Exploiting the integrable structure and commutation relations of transfer matrices, the model yields new Cauchy-type identities and dualities for $\mathfrak{G}_\lambda^{(\mathbf{u},\mathbf{v})}$. For example, Theorem 4.7 of (Gunna et al., 4 Dec 2025) establishes:

$$\sum_{\kappa\supset\lambda,\mu} c_{\kappa'}c_{\lambda'} \mathfrak{G}^{(\mathbf{v},\mathbf{u})}_{\kappa/\lambda}(x)\mathfrak{G}^{\mathbf{u}}_{\kappa/\mu}(y) = \prod_{i,j} \frac{1}{(x_i y_j;q)_\infty} \sum_{\kappa\subset\lambda,\mu} c_{\mu'}c_{\kappa'} \mathfrak{G}^{(\mathbf{v},\mathbf{u})}_{\mu/\kappa}(x)\mathfrak{G}^{\mathbf{u}}_{\lambda/\kappa}(y)$$

Such identities generalize classical symmetric function expansions (e.g., $q$-Whittaker or Schur functions) to the inhomogeneous and Grothendieck settings, illuminating new positive combinatorial expansions and algebraic relations.

5. Shuffle Algebra, Lyndon Words, and Combinatorics

The positive half $U_q^+(\mathfrak{sl}_2[z^\pm])$ possesses a shuffle algebra realization, where basis elements correspond to monomials in variables $z_1,\ldots,z_n$ subject to modified symmetries dictated by $q$-deformations (Neguţ et al., 2021, Neguţ et al., 2021). In type $A_1$, the combinatorics simplifies to Lyndon words in one letter, and PBW (Poincaré–Birkhoff–Witt) bases are naturally indexed by weakly decreasing sequences:

• The shuffle product on symmetric polynomials encodes the quadratic relations required by the quantum loop algebra.
• Enriquez's isomorphism between $U_q^+(\mathfrak{sl}_2[z^\pm])$ and the relevant shuffle algebra enables direct computation of combinatorial transition coefficients between symmetry bases (Neguţ et al., 2021).
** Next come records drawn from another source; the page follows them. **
-- pv_equiv track=rewrite | github.com/alexandraback/datacollection | solutions_5634697451274240_1/Python/Spelvin/b.py | flipsneeded
-- ===== SOURCE A (Python) =====
-- def leadingpluslength(string):
-- 	if string == '' or string[0] == '-':
-- 		return 0
-- 	return 1 + leadingpluslength(string[1:])
--
-- def latestminusposition(string):
-- 	if string == '':
-- 		return 'None'
-- 	if string[-1] == '-':
-- 		return len(string)-1
-- 	return latestminusposition(string[:-1])
--
-- def flipallcakes(string):
-- 	newstring = ''
-- 	for char in string:
-- 		if char == '+':
-- 			newstring = '-' + newstring
-- 		if char == '-':
-- 			newstring = '+' + newstring
-- 	return newstring
--
-- def flipsomecakes(string,pos):
-- 	return flipallcakes(string[:(pos+1)]) + string[(pos+1):]
--
-- def flipsneeded(string):
-- 	lmp = latestminusposition(string)
-- 	if lmp == 'None':
-- 		return 0
-- 	if string[0] == '+':
-- 		lpl = leadingpluslength(string)
-- 		return 1 + flipsneeded(flipsomecakes(string,lpl-1))
-- 	else:
-- 		return 1 + flipsneeded(flipsomecakes(string,lmp))
-- ===== SOURCE B (Python) =====
-- def flipsneeded(string):
--     # One pass over the sign characters: each maximal run boundary costs one
--     # flip, plus a final flip if the last sign is '-'.
--     ops = 0
--     prev = None
--     for ch in string:
--         if ch == '+' or ch == '-':
--             if prev is not None and ch != prev:
--                 ops += 1
--             prev = ch
--     if prev == '-':
--         ops += 1
--     return ops
-- ===== Notes on version B (the rewrite author's own statement) =====
-- stated objective: faster
-- what changed: Replaces the recursive simulation of prefix flip-and-reverse operations (each step rebuilding the string) with a single left-to-right pass counting boundaries between maximal runs of sign characters, plus one if the last sign is '-'.
-- intended difference: On strings whose first character is not a sign but whose first sign character is '+' and which contain a '-', A returns one flip more than needed (its leading-plus scan counts the junk prefix as an extra all-'+' block), while B returns the minimal count, which is the intended value. — e.g. on flipsneeded("a+-"): A returns 3, B returns 2
import Mathlib
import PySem

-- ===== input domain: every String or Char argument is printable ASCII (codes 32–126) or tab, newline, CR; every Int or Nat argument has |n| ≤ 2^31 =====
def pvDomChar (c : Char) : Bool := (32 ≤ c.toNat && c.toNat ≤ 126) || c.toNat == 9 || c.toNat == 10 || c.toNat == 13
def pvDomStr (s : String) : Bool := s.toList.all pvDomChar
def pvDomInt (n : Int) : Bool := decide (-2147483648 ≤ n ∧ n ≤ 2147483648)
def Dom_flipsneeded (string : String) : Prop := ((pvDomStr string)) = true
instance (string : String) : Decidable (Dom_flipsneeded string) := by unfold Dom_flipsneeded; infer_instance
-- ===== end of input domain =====

-- B replaces A's recursive simulation of flip-and-reverse operations by one O(n) pass counting sign runs; on strings starting with a non-sign character whose first sign is '+' (and containing '-') A counts one op too many and B returns the intended minimum (see D_).

-- ===== PORT A =====
-- helpers work on the string's character list
-- leadingpluslength
def lplA : List Char → Int
  | [] => 0
  | c :: t => if c = '-' then 0 else 1 + lplA t

-- latestminusposition ('None' ↦ none, an index ↦ some)
def lmpA (s : List Char) : Option Int :=
  if h : s = [] then none
  else if s.getLast h = '-' then some ((s.length : Int) - 1)
  else lmpA s.dropLast
termination_by s.length
decreasing_by
  have hne : s ≠ [] := by assumption
  have : 0 < s.length := List.length_pos_iff.mpr hne
  simp [List.length_dropLast]; omega

-- flipallcakes (the loop 'newstring = sign + newstring' builds the list front-first)
def flipallA (s : List Char) : List Char :=
  s.foldl (fun ns c => if c = '+' then '-' :: ns else if c = '-' then '+' :: ns else ns) []

-- flipsomecakes
def flipsomeA (s : List Char) (pos : Int) : List Char :=
  flipallA (PySem.List.slice s none (some (pos + 1))) ++ PySem.List.slice s (some (pos + 1)) none

-- flipsneeded's recursion; fuel only makes the recursion total in Lean, it is always
-- sufficient (proved below), so the fueled port computes exactly what Python computes
def flipsneededFuel : Nat → List Char → Int
  | 0, _ => 0
  | n + 1, s =>
    match lmpA s with
    | none => 0
    | some lmp =>
      match s with
      | [] => 0   -- unreachable: lmpA [] = none
      | c :: _ =>
        if c = '+' then 1 + flipsneededFuel n (flipsomeA s (lplA s - 1))
        else 1 + flipsneededFuel n (flipsomeA s lmp)

def flipsneeded (string : String) : Int :=
  flipsneededFuel (5 * string.toList.length + 2) string.toList

-- ===== PORT B =====
-- the loop state of Source B: (ops, prev); None ↦ none
def altStepB (st : Int × Option Char) (c : Char) : Int × Option Char :=
  if c = '+' ∨ c = '-' then
    match st.2 with
    | none => (st.1, some c)
    | some p => ((if c ≠ p then st.1 + 1 else st.1), some c)
  else st

def flipsneeded_alt (string : String) : Int :=
  let st := string.toList.foldl altStepB (0, none)
  st.1 + (if st.2 = some '-' then 1 else 0)

-- ===== PRECONDITION & SPEC =====
-- a sign character, and the subsequence of sign characters (used only to state D_)
def isPM (c : Char) : Bool := c == '+' || c == '-'
def core (s : List Char) : List Char := s.filter isPM

-- On strings whose first character is not a sign but whose first sign character is '+'
-- and which contain a '-', A returns one flip more than the minimum (its leading-plus
-- scan counts the junk prefix as an extra all-'+' block); B returns the minimal count,
-- the intended value.
def D_flipsneeded (string : String) : Prop :=
  (¬ isPM (string.toList.headD '+') = true)
  ∧ (core string.toList).head? = some '+' ∧ '-' ∈ string.toList
instance (string : String) : Decidable (D_flipsneeded string) := by unfold D_flipsneeded; infer_instance

def Spec_flipsneeded (string : String) (out : Int) : Prop :=
  ¬ D_flipsneeded string → out = flipsneeded_alt string
instance (string : String) (out : Int) : Decidable (Spec_flipsneeded string out) := by unfold Spec_flipsneeded; infer_instance

def pvDiffWitness_flipsneeded : String := "a+-"
def pvDiffWitnessOut_flipsneeded : Int × Int := (3, 2)

-- ===== CLAIM (what is proved, stated in full; the proofs are below) =====
def Claim_unchanged_flipsneeded : Prop := ∀ (string : String), Dom_flipsneeded string → Spec_flipsneeded string (flipsneeded string)
def Claim_changed_flipsneeded : Prop := Dom_flipsneeded (pvDiffWitness_flipsneeded) ∧ D_flipsneeded (pvDiffWitness_flipsneeded) ∧ flipsneeded (pvDiffWitness_flipsneeded) = pvDiffWitnessOut_flipsneeded.1 ∧ flipsneeded_alt (pvDiffWitness_flipsneeded) = pvDiffWitnessOut_flipsneeded.2 ∧ pvDiffWitnessOut_flipsneeded.1 ≠ pvDiffWitnessOut_flipsneeded.2
def Claim_exact_flipsneeded : Prop := ∀ (string : String), Dom_flipsneeded string → D_flipsneeded string → flipsneeded string ≠ flipsneeded_alt string

-- ===== LEMMAS AND PROOFS =====

def flipC (c : Char) : Char := if c = '+' then '-' else '+'

-- number of adjacent sign changes
def Tn : List Char → Nat
  | [] => 0
  | [_] => 0
  | a :: b :: r => (if a ≠ b then 1 else 0) + Tn (b :: r)

def chg (o : Option Char) (a : Char) : Nat :=
  match o with
  | some g => if g ≠ a then 1 else 0
  | none => 0

-- B's value: sign changes plus one if the last sign is '-'
def phiB (s : List Char) : Int :=
  (Tn (core s) : Int) + (if (core s).getLast? = some '-' then 1 else 0)

-- A's value: phiB plus the D_ correction
def phi (s : List Char) : Int :=
  phiB s
  + (if ¬ isPM (s.headD '+') ∧ (core s).head? = some '+' ∧ '-' ∈ s then 1 else 0)

-- termination measure of A's recursion
def mu (s : List Char) : Nat :=
  3 * s.length + 2 * Tn (core s) + (if s.headD '+' = '+' then 0 else 1)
6. Representation-Theoretic and Cluster Algebra Connections

Inhomogeneous $q$-Whittaker polynomials and their degenerations encode characters or partition functions associated to specific module categories of $U_q(L\mathfrak{sl}_2)$. At roots of unity, the Grothendieck ring of finite-dimensional representations acquires the structure of a generalized cluster algebra (of type $C_{l-1}$) (Gleitz, 2014), with cluster monomials corresponding to simple module classes and the combinatorics of polynomials (e.g., their exchange relations) mirroring T-systems for Kirillov–Reshetikhin modules.

7. Applications and Further Directions

Inhomogeneous $q$-Whittaker polynomials provide a unifying framework for several established families of symmetric functions and their applications in integrable probability, quantum integrable systems (e.g., via transfer matrices and $Q$-operators), and algebraic geometry (through Hall algebra and categorification approaches) (Dou et al., 2010, Nirov et al., 2016). They yield new combinatorial identities, expand representation-theoretic correspondences, and furnish explicit models for generalized symmetric function expansions parametrized by inhomogeneity data, with further implications for stochastic processes, quantum groups, and categorifications of cluster algebras.